(Items from a dataset)
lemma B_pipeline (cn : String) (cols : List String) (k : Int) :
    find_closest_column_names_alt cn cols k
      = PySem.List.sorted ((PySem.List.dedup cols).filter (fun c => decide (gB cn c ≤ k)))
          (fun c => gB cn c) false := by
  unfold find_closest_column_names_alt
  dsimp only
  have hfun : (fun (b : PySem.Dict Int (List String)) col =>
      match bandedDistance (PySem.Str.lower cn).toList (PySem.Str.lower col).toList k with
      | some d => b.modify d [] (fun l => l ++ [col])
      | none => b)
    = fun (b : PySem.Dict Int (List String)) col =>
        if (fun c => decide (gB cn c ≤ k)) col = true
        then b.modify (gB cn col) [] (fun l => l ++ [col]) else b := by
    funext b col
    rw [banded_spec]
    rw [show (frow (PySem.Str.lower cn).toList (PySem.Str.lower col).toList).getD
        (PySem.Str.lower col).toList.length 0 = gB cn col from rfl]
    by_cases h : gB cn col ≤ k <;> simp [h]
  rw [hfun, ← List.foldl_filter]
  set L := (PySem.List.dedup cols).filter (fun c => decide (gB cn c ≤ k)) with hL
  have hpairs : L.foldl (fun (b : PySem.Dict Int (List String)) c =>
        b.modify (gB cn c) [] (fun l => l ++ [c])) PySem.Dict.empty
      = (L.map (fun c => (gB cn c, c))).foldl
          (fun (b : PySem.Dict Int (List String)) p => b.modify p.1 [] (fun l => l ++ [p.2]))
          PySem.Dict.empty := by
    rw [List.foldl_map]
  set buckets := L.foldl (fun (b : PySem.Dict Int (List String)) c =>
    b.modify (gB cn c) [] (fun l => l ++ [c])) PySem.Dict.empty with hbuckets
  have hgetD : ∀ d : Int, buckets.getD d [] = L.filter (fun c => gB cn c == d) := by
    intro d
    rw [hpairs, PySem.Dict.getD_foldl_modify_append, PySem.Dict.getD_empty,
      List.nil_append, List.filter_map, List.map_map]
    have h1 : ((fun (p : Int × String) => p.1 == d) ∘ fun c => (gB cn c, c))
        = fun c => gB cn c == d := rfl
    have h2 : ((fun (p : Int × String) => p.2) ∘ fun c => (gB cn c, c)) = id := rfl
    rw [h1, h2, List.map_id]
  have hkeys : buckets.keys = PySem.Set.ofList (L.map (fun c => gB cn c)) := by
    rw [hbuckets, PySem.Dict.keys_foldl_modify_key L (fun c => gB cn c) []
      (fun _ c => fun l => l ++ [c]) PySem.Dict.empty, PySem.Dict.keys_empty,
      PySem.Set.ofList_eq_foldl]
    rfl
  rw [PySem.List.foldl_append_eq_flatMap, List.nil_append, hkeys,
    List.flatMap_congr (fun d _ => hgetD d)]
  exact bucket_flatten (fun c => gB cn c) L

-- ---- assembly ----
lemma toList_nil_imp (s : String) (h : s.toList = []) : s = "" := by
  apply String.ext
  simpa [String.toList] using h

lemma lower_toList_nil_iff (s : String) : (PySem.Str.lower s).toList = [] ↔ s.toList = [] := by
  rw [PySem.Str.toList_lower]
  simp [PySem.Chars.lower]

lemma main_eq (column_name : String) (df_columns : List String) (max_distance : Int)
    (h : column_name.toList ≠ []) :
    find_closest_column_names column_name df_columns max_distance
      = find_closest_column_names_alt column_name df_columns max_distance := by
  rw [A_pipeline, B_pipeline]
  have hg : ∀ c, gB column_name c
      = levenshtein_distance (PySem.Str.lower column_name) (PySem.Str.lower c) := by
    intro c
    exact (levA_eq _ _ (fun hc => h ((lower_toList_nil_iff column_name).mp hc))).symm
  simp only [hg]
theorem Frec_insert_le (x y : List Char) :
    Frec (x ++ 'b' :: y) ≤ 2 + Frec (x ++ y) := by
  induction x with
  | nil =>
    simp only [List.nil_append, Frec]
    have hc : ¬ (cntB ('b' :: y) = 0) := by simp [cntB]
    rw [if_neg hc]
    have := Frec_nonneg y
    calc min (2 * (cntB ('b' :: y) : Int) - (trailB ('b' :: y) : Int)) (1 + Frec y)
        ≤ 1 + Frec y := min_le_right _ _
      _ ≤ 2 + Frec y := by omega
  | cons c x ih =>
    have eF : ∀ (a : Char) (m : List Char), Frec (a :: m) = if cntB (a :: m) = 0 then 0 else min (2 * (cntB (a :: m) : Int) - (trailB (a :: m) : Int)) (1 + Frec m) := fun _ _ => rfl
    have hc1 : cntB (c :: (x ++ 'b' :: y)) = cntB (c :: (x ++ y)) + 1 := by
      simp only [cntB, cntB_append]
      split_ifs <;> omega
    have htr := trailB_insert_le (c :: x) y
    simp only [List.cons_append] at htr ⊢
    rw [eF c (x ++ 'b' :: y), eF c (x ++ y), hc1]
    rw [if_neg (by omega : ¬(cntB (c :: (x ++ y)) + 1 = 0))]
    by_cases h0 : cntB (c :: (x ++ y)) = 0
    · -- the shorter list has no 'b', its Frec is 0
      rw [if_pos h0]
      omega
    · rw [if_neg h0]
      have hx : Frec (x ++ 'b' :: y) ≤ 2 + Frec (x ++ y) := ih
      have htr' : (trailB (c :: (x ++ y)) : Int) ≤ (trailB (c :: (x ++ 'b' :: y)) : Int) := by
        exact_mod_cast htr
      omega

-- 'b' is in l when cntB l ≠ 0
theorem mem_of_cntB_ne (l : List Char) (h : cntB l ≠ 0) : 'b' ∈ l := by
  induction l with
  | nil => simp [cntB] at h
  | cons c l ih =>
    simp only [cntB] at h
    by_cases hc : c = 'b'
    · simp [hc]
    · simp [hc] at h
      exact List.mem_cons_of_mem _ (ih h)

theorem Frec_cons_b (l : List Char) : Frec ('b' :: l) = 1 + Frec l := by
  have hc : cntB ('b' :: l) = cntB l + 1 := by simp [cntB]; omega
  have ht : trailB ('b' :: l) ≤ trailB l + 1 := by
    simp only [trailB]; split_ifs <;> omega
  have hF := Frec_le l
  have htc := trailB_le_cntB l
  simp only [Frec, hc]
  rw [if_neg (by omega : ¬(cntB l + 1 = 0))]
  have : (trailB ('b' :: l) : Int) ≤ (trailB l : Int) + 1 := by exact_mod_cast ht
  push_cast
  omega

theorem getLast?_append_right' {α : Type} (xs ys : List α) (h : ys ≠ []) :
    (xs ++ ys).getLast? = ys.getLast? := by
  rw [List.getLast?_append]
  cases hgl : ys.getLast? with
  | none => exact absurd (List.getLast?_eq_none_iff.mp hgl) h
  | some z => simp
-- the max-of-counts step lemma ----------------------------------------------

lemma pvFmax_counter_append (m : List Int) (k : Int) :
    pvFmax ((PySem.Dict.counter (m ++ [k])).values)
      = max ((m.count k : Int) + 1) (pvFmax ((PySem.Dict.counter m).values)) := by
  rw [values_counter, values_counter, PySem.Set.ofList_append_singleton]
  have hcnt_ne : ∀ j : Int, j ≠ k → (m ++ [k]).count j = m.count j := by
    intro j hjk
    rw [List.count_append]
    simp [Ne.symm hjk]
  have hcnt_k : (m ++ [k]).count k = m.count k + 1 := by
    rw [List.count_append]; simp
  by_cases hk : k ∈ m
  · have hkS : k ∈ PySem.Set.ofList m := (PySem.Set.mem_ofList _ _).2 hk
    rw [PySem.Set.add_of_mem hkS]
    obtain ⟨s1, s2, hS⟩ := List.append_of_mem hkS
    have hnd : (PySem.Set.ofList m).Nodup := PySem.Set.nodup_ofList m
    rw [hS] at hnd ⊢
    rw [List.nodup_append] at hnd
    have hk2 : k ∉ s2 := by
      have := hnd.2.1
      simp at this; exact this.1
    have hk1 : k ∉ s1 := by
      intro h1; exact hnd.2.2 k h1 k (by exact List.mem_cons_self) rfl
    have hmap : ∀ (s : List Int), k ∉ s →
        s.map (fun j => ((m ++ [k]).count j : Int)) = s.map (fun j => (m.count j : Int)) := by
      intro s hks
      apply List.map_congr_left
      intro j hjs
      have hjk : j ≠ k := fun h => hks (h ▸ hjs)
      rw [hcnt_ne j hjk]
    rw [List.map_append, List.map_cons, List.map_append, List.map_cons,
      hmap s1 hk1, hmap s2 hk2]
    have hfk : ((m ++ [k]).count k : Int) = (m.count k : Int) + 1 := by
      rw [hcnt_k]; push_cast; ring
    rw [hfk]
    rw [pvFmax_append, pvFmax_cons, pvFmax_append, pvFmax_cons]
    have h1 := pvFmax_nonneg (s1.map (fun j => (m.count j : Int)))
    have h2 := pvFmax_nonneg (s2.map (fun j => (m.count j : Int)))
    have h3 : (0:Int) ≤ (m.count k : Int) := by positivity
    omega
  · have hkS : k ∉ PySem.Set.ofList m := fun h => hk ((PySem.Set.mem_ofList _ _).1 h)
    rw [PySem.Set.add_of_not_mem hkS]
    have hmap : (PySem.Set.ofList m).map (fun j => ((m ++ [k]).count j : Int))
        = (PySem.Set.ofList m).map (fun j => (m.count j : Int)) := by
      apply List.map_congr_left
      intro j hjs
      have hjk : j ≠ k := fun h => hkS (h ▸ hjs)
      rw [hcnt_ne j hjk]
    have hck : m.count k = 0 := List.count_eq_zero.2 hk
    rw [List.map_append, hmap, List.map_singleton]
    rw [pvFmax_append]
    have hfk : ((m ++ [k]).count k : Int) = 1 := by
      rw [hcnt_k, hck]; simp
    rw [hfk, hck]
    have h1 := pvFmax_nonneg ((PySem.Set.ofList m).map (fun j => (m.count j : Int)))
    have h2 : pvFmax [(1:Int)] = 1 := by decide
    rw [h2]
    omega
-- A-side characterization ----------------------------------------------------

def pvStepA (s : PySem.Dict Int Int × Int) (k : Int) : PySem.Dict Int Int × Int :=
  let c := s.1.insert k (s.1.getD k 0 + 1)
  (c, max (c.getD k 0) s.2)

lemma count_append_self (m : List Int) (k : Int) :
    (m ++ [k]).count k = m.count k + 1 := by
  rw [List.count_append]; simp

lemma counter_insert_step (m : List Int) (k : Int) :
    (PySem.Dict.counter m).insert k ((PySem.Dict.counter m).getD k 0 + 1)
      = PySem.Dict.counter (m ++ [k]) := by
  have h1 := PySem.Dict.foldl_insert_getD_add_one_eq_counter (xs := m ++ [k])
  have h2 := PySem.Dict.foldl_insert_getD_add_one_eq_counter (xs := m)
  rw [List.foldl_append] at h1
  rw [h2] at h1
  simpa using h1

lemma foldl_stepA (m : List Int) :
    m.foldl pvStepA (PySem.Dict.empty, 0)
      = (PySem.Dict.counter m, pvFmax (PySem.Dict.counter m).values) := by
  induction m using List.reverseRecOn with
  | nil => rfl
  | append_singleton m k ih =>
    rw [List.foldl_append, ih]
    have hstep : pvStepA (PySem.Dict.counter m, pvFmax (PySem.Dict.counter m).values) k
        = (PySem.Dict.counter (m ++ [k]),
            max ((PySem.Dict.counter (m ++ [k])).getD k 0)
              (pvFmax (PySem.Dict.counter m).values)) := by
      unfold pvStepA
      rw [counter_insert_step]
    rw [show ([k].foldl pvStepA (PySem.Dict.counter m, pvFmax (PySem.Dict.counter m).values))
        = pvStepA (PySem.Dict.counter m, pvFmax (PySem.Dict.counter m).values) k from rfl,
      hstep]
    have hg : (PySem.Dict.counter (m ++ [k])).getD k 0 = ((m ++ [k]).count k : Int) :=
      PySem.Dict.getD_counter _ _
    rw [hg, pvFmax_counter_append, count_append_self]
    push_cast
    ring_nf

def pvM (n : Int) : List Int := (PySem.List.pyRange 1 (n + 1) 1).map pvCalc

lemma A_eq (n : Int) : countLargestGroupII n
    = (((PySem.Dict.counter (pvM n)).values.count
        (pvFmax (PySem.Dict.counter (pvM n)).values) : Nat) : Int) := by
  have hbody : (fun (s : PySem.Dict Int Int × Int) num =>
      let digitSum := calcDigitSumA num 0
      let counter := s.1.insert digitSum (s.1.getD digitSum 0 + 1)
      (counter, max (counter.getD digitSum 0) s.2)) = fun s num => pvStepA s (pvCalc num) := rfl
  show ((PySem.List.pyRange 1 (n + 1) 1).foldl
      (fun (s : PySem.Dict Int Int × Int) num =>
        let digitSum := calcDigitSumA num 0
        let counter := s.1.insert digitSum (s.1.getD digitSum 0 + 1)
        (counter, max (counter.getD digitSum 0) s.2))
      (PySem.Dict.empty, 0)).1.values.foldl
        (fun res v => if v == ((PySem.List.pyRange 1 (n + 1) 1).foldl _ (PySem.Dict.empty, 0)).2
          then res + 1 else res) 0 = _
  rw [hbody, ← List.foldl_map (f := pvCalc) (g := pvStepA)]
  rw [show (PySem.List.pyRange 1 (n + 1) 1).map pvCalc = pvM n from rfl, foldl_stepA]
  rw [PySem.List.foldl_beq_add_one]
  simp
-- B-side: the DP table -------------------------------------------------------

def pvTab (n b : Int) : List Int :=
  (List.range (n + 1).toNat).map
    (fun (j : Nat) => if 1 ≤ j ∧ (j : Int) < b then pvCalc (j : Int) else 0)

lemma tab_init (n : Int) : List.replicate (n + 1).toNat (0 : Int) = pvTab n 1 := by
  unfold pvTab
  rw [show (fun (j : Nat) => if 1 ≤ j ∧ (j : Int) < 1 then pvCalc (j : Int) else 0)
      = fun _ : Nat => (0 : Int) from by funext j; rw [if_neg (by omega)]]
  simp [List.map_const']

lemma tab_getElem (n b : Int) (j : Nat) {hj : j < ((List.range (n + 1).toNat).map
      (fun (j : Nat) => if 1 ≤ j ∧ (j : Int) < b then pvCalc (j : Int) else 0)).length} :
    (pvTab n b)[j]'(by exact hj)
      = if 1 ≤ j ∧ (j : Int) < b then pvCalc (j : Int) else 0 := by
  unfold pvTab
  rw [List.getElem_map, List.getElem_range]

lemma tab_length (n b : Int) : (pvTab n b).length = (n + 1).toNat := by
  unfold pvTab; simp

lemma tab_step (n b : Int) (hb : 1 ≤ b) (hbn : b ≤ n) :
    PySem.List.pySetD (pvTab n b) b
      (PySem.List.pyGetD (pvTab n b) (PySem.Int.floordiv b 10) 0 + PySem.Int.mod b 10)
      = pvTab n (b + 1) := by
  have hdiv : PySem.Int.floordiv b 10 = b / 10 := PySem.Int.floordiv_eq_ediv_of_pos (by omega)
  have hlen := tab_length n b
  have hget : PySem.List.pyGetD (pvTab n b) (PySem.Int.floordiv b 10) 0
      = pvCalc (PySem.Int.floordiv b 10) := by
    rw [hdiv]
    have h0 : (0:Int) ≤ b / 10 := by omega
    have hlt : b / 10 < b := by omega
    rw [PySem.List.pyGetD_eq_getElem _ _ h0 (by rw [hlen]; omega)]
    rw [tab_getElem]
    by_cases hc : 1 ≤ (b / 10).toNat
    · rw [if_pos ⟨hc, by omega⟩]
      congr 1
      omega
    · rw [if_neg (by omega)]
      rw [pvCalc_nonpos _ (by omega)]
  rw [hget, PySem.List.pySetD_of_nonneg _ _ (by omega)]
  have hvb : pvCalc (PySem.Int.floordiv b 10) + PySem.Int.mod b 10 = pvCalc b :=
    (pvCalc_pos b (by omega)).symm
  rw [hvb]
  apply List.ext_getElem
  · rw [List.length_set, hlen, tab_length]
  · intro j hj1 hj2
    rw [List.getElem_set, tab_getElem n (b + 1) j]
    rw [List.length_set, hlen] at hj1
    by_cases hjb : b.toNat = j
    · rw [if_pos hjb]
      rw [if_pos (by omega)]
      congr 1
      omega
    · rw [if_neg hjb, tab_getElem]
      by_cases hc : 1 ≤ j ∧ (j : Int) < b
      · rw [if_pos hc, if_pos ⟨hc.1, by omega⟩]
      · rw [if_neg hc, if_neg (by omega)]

- Task goal
What lines in the entries contain "floordiv"? Report each one by copying it.

- Solved problem
      (PySem.List.pyGetD (pvTab n b) (PySem.Int.floordiv b 10) 0 + PySem.Int.mod b 10)
  have hdiv : PySem.Int.floordiv b 10 = b / 10 := PySem.Int.floordiv_eq_ediv_of_pos (by omega)
  have hget : PySem.List.pyGetD (pvTab n b) (PySem.Int.floordiv b 10) 0
      = pvCalc (PySem.Int.floordiv b 10) := by
  have hvb : pvCalc (PySem.Int.floordiv b 10) + PySem.Int.mod b 10 = pvCalc b :=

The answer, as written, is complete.